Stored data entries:

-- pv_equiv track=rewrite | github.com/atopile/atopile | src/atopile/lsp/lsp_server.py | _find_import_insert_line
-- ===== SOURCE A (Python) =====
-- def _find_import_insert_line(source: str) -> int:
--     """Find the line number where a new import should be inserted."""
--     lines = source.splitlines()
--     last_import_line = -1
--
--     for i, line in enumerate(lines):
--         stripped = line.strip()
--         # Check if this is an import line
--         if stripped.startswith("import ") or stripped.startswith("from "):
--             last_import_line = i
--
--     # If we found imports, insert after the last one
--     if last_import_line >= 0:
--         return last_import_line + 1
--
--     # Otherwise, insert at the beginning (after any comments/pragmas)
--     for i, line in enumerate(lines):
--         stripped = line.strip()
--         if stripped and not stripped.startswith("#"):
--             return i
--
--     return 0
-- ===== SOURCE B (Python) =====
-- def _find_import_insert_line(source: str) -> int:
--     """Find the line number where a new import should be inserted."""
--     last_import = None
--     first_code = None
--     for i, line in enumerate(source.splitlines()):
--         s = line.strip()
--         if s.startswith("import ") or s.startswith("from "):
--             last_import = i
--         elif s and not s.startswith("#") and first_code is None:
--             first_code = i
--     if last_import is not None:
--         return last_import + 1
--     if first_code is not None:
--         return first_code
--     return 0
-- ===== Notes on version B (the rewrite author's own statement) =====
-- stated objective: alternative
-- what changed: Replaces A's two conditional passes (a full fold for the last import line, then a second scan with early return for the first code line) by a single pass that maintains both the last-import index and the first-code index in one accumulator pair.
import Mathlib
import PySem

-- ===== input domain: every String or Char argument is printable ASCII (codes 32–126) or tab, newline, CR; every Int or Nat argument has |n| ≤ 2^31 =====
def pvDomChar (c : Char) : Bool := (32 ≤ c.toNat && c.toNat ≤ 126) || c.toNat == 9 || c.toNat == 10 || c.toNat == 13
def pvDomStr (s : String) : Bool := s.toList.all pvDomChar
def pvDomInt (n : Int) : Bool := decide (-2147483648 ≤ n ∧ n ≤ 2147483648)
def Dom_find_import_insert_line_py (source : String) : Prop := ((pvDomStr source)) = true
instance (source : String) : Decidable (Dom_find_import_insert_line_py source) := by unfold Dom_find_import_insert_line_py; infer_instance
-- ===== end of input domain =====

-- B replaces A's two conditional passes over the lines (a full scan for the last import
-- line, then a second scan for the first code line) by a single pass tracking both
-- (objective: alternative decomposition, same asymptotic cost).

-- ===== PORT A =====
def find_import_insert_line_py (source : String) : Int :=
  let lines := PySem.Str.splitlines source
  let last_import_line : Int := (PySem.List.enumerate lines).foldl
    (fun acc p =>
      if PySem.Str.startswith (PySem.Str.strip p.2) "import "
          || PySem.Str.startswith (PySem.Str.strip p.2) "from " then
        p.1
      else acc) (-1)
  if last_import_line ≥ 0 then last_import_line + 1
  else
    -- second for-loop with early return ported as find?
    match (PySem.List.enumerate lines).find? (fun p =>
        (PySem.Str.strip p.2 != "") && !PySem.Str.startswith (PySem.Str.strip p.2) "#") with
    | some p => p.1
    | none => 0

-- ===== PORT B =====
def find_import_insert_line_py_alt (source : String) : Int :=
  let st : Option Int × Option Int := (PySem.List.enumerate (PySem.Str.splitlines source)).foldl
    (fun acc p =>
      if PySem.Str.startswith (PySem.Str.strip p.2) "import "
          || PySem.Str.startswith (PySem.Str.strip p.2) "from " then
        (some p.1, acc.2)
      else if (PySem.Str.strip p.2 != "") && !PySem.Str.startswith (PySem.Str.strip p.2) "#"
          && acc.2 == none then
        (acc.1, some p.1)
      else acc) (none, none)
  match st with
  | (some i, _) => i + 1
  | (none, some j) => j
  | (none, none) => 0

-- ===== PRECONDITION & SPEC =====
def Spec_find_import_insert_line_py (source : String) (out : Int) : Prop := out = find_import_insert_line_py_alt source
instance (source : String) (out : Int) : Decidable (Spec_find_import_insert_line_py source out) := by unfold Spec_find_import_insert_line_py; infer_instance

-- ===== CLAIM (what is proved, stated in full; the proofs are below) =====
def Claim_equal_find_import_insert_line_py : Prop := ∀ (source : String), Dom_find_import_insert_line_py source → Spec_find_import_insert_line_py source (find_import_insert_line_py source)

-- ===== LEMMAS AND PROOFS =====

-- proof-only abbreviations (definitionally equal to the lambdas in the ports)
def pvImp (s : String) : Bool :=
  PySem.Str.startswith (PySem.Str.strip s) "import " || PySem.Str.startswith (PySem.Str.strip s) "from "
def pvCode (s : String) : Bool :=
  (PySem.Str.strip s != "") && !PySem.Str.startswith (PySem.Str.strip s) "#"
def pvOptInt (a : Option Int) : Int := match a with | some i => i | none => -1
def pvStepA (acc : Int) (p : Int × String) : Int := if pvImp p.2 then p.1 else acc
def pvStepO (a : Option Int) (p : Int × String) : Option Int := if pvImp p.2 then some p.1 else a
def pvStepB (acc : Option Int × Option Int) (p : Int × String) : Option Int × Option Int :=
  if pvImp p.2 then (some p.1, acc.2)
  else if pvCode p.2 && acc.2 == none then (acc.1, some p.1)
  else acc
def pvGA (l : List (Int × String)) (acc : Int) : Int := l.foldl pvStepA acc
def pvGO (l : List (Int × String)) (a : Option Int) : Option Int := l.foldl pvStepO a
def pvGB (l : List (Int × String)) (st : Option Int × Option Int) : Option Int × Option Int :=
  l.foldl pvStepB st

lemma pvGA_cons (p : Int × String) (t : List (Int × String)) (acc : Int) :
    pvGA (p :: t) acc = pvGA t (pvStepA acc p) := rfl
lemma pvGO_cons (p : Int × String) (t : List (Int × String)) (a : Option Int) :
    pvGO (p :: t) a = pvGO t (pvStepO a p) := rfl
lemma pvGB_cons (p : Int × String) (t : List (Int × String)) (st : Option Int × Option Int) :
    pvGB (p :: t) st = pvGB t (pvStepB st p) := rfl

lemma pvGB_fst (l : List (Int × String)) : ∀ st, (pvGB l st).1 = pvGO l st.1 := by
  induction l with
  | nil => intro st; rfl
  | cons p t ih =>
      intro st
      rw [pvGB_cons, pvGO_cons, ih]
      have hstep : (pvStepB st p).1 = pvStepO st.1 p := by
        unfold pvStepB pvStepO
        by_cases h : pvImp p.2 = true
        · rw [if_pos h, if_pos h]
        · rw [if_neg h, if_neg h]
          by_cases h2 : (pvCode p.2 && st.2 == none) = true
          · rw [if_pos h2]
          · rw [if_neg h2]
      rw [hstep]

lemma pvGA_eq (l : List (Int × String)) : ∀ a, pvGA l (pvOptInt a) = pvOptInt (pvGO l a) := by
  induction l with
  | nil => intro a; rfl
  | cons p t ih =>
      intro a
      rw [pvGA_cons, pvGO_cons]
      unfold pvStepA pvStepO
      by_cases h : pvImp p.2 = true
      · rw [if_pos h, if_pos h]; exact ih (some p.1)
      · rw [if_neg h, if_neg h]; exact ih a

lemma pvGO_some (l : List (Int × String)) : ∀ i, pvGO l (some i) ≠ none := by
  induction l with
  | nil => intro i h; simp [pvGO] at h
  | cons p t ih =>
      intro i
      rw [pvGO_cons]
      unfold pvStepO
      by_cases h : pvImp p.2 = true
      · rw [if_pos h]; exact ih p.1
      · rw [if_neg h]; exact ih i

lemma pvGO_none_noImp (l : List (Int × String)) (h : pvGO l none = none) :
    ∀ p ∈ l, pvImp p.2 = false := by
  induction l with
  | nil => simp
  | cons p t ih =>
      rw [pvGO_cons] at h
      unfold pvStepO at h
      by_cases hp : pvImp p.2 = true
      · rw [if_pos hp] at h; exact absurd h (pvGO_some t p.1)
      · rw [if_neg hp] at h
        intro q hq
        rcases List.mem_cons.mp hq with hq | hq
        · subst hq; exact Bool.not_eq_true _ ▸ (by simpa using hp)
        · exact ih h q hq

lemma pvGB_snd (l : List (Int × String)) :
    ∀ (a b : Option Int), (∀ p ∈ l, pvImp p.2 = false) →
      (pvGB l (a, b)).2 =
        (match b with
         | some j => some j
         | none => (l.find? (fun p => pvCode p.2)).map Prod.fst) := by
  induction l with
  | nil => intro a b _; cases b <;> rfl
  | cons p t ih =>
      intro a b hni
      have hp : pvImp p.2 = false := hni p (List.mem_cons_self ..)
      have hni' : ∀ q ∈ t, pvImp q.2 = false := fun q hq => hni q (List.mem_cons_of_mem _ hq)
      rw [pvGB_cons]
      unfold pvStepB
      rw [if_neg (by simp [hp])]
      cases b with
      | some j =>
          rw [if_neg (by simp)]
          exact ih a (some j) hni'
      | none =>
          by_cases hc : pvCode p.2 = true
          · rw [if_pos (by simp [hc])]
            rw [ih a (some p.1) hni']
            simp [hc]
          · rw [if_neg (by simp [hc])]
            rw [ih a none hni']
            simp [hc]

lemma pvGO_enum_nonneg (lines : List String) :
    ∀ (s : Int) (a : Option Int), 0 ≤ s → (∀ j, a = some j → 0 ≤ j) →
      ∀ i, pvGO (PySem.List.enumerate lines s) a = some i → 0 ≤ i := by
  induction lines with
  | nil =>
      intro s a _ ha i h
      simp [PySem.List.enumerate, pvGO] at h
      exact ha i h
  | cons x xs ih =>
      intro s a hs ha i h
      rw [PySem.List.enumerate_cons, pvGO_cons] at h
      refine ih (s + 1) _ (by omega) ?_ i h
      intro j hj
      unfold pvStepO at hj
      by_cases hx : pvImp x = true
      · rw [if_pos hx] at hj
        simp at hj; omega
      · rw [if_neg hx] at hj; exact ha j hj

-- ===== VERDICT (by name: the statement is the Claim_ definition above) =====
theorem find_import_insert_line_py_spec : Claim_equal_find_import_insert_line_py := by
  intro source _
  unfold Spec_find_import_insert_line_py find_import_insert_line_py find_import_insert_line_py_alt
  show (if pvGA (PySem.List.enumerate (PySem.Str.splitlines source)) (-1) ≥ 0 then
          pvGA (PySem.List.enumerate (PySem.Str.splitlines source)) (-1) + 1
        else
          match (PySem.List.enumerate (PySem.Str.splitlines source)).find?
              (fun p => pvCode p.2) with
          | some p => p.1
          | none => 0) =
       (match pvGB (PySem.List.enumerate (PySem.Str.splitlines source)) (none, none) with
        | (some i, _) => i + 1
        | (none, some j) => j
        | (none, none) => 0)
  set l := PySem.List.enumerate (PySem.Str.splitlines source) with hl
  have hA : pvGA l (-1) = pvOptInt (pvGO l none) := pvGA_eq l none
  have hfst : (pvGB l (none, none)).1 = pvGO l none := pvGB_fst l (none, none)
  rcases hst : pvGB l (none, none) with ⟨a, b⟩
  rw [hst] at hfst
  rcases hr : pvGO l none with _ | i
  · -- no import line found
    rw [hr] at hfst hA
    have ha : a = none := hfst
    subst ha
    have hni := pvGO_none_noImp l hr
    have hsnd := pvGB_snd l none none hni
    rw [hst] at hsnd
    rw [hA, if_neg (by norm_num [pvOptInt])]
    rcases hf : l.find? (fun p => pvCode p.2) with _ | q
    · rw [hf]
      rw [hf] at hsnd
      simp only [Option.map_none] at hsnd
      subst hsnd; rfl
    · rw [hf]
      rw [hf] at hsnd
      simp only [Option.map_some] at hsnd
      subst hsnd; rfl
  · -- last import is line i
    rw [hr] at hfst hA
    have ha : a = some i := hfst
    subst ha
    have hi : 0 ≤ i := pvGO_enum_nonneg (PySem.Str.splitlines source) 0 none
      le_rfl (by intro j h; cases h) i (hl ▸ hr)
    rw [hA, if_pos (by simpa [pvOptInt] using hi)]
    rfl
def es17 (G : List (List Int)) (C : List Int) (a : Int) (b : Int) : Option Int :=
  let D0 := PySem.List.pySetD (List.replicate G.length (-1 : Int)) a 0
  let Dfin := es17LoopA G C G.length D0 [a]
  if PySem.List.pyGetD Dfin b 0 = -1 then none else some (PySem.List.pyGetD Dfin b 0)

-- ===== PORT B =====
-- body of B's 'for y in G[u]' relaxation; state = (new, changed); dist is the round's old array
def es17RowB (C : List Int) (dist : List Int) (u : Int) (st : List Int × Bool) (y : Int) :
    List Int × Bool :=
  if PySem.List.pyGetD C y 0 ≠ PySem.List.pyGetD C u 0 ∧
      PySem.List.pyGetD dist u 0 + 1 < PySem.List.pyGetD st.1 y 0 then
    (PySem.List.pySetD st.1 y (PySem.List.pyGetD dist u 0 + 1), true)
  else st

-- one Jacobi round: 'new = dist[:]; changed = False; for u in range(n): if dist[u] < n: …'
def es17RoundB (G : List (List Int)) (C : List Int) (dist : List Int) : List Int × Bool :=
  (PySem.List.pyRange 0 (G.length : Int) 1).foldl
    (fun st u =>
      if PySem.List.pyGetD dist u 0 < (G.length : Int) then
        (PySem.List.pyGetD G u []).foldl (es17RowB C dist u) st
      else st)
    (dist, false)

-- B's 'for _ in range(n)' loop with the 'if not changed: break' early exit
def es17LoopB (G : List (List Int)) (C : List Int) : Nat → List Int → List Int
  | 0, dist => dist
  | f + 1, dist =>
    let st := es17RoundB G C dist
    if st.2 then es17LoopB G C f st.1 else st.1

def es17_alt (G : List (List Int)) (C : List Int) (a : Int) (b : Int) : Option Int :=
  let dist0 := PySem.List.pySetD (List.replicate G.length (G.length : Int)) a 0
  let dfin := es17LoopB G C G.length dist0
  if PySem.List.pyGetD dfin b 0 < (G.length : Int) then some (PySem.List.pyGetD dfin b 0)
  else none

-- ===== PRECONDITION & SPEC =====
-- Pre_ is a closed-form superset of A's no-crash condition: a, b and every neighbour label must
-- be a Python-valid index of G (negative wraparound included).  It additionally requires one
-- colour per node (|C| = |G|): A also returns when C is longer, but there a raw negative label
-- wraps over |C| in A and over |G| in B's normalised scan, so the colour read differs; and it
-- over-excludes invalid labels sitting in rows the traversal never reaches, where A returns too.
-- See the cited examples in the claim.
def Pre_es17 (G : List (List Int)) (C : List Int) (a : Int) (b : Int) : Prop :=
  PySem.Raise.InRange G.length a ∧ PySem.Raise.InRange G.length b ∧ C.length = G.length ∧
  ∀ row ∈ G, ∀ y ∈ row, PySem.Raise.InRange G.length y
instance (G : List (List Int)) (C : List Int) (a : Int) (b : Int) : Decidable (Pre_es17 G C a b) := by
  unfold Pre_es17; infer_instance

▸ **Task item**:
Check each line of the records for the string "pvStepO" and state how many lines contain it. Give only the number.

▸ **Solution for this exercise**:
9